Both RTP and RTCP protocols are based on UDP which does not have any guarantee of ordering, successful delivery or non-duplication. All of the above can and does happen in real world WebRTC applications. An unsophisticated decoder implementation expects all packets of a frame to be delivered for the decoder to successfully reassemble the image. In presence of packet loss decoding artifacts may appear if packets of a P-frame are lost. If I-frame packets are lost then all of its dependent frames will either get heavy artifacts or won’t be decoded at all. This looks like video is “freezing”.

To avoid (well at least to try to avoid) video freezing and/or decoding artifacts WebRTC uses negative acknowledgement messages (NACK). When the receiver does not get an expected RTP packet, it returns a NACK message to tell the sender to send the missing packet again. The receiver waits for the retransmission of the packet. Such retransmissions causes increased latency. The number of NACK packets sent and received is recorded in WebRTC built-in stats fields outbound stream nackCount and inbound stream nackCount.

You can see nice graphs of inbound and outbound nackCount on the webrtc internals page. If you see the nackCount increasing, it means the network is experiencing high packet loss and the WebRTC stack is doing its best to create a smooth video/audio experience despite that.

When packet loss is so high that the decoder is unable to produce an image, or subsequent dependent images like in the case of a fully lost I-frame, all future P-frames will not be decoded. The receiver will try to mitigate that by sending a special picture loss indication message (PLI). Once the sender receives a PLI, it will produce a new I-frame to help the receiver’s decoder. I-frames are normally larger in size than P-frames. This increases the number of packets that need to be transmitted.
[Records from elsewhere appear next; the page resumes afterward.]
-- zero_row_col characterised row by row
theorem zrc_partial (g : List (List Int)) (v : Nat) (hv : v < g.length) :
    ∀ k, k ≤ g.length →
      ((List.range k).foldl (fun g i =>
          let g1 := g.set v ((g.getD v []).set i 0)
          g1.set i ((g1.getD i []).set v 0)) g).length = g.length
      ∧ (∀ i, i ≠ v →
          ((List.range k).foldl (fun g i =>
            let g1 := g.set v ((g.getD v []).set i 0)
            g1.set i ((g1.getD i []).set v 0)) g).getD i []
          = if i < k then (g.getD i []).set v 0 else g.getD i [])
      ∧ ((List.range k).foldl (fun g i =>
          let g1 := g.set v ((g.getD v []).set i 0)
          g1.set i ((g1.getD i []).set v 0)) g).getD v []
        = (List.range k).foldl (fun r i => r.set i 0) (g.getD v []) := by
  intro k
  induction k with
  | zero => exact fun _ => ⟨rfl, fun i _ => by simp, rfl⟩
  | succ k ih =>
    intro hk1
    obtain ⟨ihL, ihR, ihV⟩ := ih (by omega)
    simp only [List.range_succ, List.foldl_append, List.foldl_cons, List.foldl_nil] at *
    set G := List.foldl (fun g i =>
        let g1 := g.set v ((g.getD v []).set i 0)
        g1.set i ((g1.getD i []).set v 0)) g (List.range k) with hG
    have hkl : k < g.length := by omega
    have hvG : v < G.length := by rw [ihL]; exact hv
    -- one step: z = G with row v zeroed at k, then row k gets column v zeroed
    have hz_getD : ∀ i, (G.set v ((G.getD v []).set k 0)).getD i []
        = if v = i then (G.getD v []).set k 0 else G.getD i [] := by
      intro i
      rw [getD_set']
      by_cases hvi : v = i
      · rw [if_pos ⟨hvi, hvG⟩, if_pos hvi]
      · rw [if_neg (fun h => hvi h.1), if_neg hvi]
    have hzlen : (G.set v ((G.getD v []).set k 0)).length = g.length := by
      rw [List.length_set, ihL]
    refine ⟨?_, ?_, ?_⟩
    · simp only [List.length_set]
      exact ihL
    · intro i hiv
      rw [getD_set']
      by_cases hik : k = i
      · subst hik
        rw [if_pos ⟨rfl, by rw [hzlen]; exact hkl⟩, hz_getD,
          if_neg (fun h => hiv h.symm), ihR k hiv, if_neg (lt_irrefl k),
          if_pos (Nat.lt_succ_self k)]
      · rw [if_neg (fun h => hik h.1), hz_getD, if_neg (fun h => hiv h.symm), ihR i hiv]
        have hiff : i < k ↔ i < k + 1 := ⟨fun h => by omega, fun h => by omega⟩
        rw [if_congr hiff rfl rfl]
    · rw [getD_set']
      by_cases hkv : k = v
      · subst hkv
        rw [if_pos ⟨rfl, by rw [hzlen]; omega⟩, hz_getD, if_pos rfl, List.set_set, ihV]
      · rw [if_neg (fun h => hkv h.1), hz_getD, if_pos rfl, ihV]

theorem zrc_rows (g : List (List Int)) (v : Nat) (hv : v < g.length) :
    (zero_row_col g v).length = g.length
    ∧ (∀ i, i ≠ v → (zero_row_col g v).getD i []
        = if i < g.length then (g.getD i []).set v 0 else g.getD i [])
    ∧ (zero_row_col g v).getD v []
        = (List.range g.length).foldl (fun r i => r.set i 0) (g.getD v []) := by
  exact zrc_partial g v hv g.length le_rfl

-- the row-v zeroing fold, pointwise
theorem rowzero_getD (r : List Int) (k j : Nat) (hj : j < r.length) :
    ((List.range k).foldl (fun r i => r.set i 0) r).getD j 0
      = if j < k then 0 else r.getD j 0 := by
  have h := foldl_set_getD (0 : Int) (fun _ => True) (fun _ => (0 : Int)) k r j hj
  simpa using h

theorem rowzero_length (r : List Int) (k : Nat) :
    ((List.range k).foldl (fun r i => r.set i 0) r).length = r.length := by
  have h := foldl_set_length (0 : Int) (fun _ => True) (fun _ => (0 : Int)) k r
  simpa using h

theorem zrc_entry (g : List (List Int)) (v : Nat) (hv : v < g.length)
    (hrow : ∀ i, i < g.length → g.length ≤ (g.getD i []).length) :
    ∀ i j, i < g.length → j < g.length →
      pvEntry (zero_row_col g v) i j = if i = v ∨ j = v then 0 else pvEntry g i j := by
  obtain ⟨hL, hR, hV⟩ := zrc_rows g v hv
  intro i j hi hj
  unfold pvEntry
  by_cases hiv : i = v
  · subst hiv
    rw [hV, rowzero_getD _ _ _ (lt_of_lt_of_le hj (hrow i hi))]
    simp [hj]
  · rw [hR i hiv, if_pos hi, getD_set']
    by_cases hjv : j = v
    · subst hjv
      rw [if_pos ⟨rfl, lt_of_lt_of_le hj (hrow i hi)⟩, if_pos (Or.inr rfl)]
    · rw [if_neg (fun h => hjv h.1.symm), if_neg (by tauto)]

theorem zrc_rowlen (g : List (List Int)) (v : Nat) (hv : v < g.length) :
    ∀ i, i < g.length → ((zero_row_col g v).getD i []).length = (g.getD i []).length := by
  obtain ⟨hL, hR, hV⟩ := zrc_rows g v hv
  intro i hi
  by_cases hiv : i = v
  · subst hiv; rw [hV, rowzero_length]
  · rw [hR i hiv, if_pos hi, List.length_set]

-- the loop invariant tying A's zeroed matrix to B's (deg, removed) state
def LoopInv (g0 g' : List (List Int)) (deg : List Int) (removed : List Bool) : Prop :=
  g'.length = g0.length
  ∧ removed.length = g0.length
  ∧ (∀ i, i < g0.length → g0.length ≤ ((g'.getD i []) : List Int).length)
  ∧ (∀ i j, i < g0.length → j < g0.length →
      pvEntry g' i j
        = if removed.getD i false ∨ removed.getD j false then (0 : Int) else pvEntry g0 i j)
  ∧ deg = count_vertex_degs g'

-- list.count over the first n entries is the 0/1 indicator sum A accumulates
theorem count_take_eq_sum (row : List Int) : ∀ n : Nat, n ≤ row.length →
    ((PySem.List.count (row.take n) 1 : Nat) : Int)
      = ((List.range n).map (fun j => if row.getD j 0 = 1 then (1 : Int) else 0)).sum := by
  intro n
  induction n with
  | zero => intro _; simp [PySem.List.count_eq]
  | succ n ih =>
    intro hn
    have hnl : n < row.length := by omega
    have htake : row.take (n + 1) = row.take n ++ [row[n]] := by
      rw [List.take_add_one]
      simp [List.getElem?_eq_getElem hnl]
    rw [htake, List.range_succ, List.map_append, List.sum_append, ← ih (by omega)]
    simp only [PySem.List.count_eq, List.count_append, List.count_cons, List.count_nil]
    push_cast
    simp only [List.map_cons, List.map_nil, List.sum_cons, List.sum_nil]
    rw [List.getD_eq_getElem _ _ hnl]
    by_cases h1 : row[n] = 1 <;> simp [h1]

theorem init_eq_cvd (g : List (List Int))
    (hrow : ∀ i, i < g.length → g.length ≤ (g.getD i []).length) :
    init_degs g = count_vertex_degs g := by
  unfold init_degs
  set base := g.map (fun row =>
    ((PySem.List.count (PySem.List.slice row none (some (g.length : Int))) 1 : Nat) : Int))
    with hbase
  have hbaseLen : base.length = g.length := by simp [hbase]
  have hbaseGetD : ∀ i, i < g.length → base.getD i 0
      = ((List.range g.length).map (fun j => if pvEntry g i j = 1 then (1 : Int) else 0)).sum := by
    intro i hi
    rw [hbase, List.getD_eq_getElem?_getD, List.getElem?_map, List.getElem?_eq_getElem hi]
    simp only [Option.map_some, Option.getD_some]
    rw [PySem.List.slice_to_natCast]
    have hlenrow : g.length ≤ g[i].length := by
      rw [← List.getD_eq_getElem g [] hi]
      exact hrow i hi
    rw [count_take_eq_sum g[i] g.length hlenrow]
    unfold pvEntry
    rw [List.getD_eq_getElem g [] hi]
  have hsetLen := foldl_set_length (0 : Int) (fun i => pvEntry g i i = 1)
    (fun x => x + 1) g.length base
  apply List.ext_getElem
  · rw [hsetLen, hbaseLen, cvd_length]
  · intro i h1 h2
    have hi : i < g.length := by rw [cvd_length] at h2; exact h2
    rw [← List.getD_eq_getElem _ (0 : Int) h1, ← List.getD_eq_getElem _ (0 : Int) h2]
    rw [foldl_set_getD (0 : Int) (fun i => pvEntry g i i = 1) (fun x => x + 1) g.length base i
      (by rw [hbaseLen]; exact hi)]
    rw [cvd_getD g i hi, hbaseGetD i hi]
    have hsplit : ((List.range g.length).map (wA g i)).sum
        = ((List.range g.length).map (fun j => if pvEntry g i j = 1 then (1 : Int) else 0)).sum
          + (if pvEntry g i i = 1 then (1 : Int) else 0) := by
      have hpt : (List.range g.length).map (wA g i)
          = (List.range g.length).map (fun j =>
              (if pvEntry g i j = 1 then (1 : Int) else 0)
              + (if j = i ∧ pvEntry g i j = 1 then (1 : Int) else 0)) := by
        apply List.map_congr_left
        intro j hj
        unfold wA
        by_cases h1 : pvEntry g i j = 1 <;> by_cases h2 : i = j <;> simp_all
        omega
      rw [hpt, PySem.List.sum_map_add_int]
      congr 1
      rw [sum_range_single g.length i hi _ (fun j hj hne => by simp [hne])]
      simp
    rw [hsplit]
    split_ifs with hd <;> simp_all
Like with NACK messages, the receiver will need to wait for the new I-frame, introducing additional latency.

Watch for pliCount on webrtc internals page if it increases - tweak your encoder to produce less packets or enable error resilient mode.

Receiver side latency #

Latency will be affected by packets arriving out of order. If the bottom half of the image packet comes before the top you’d have to wait for the top before decoding. This is explained in the Solving Jitter chapter in great detail.

You can refer also to jitterBufferDelay built-in metric to see how long a frame was held in receive buffer waiting for all of its packets until it was released to the decoder.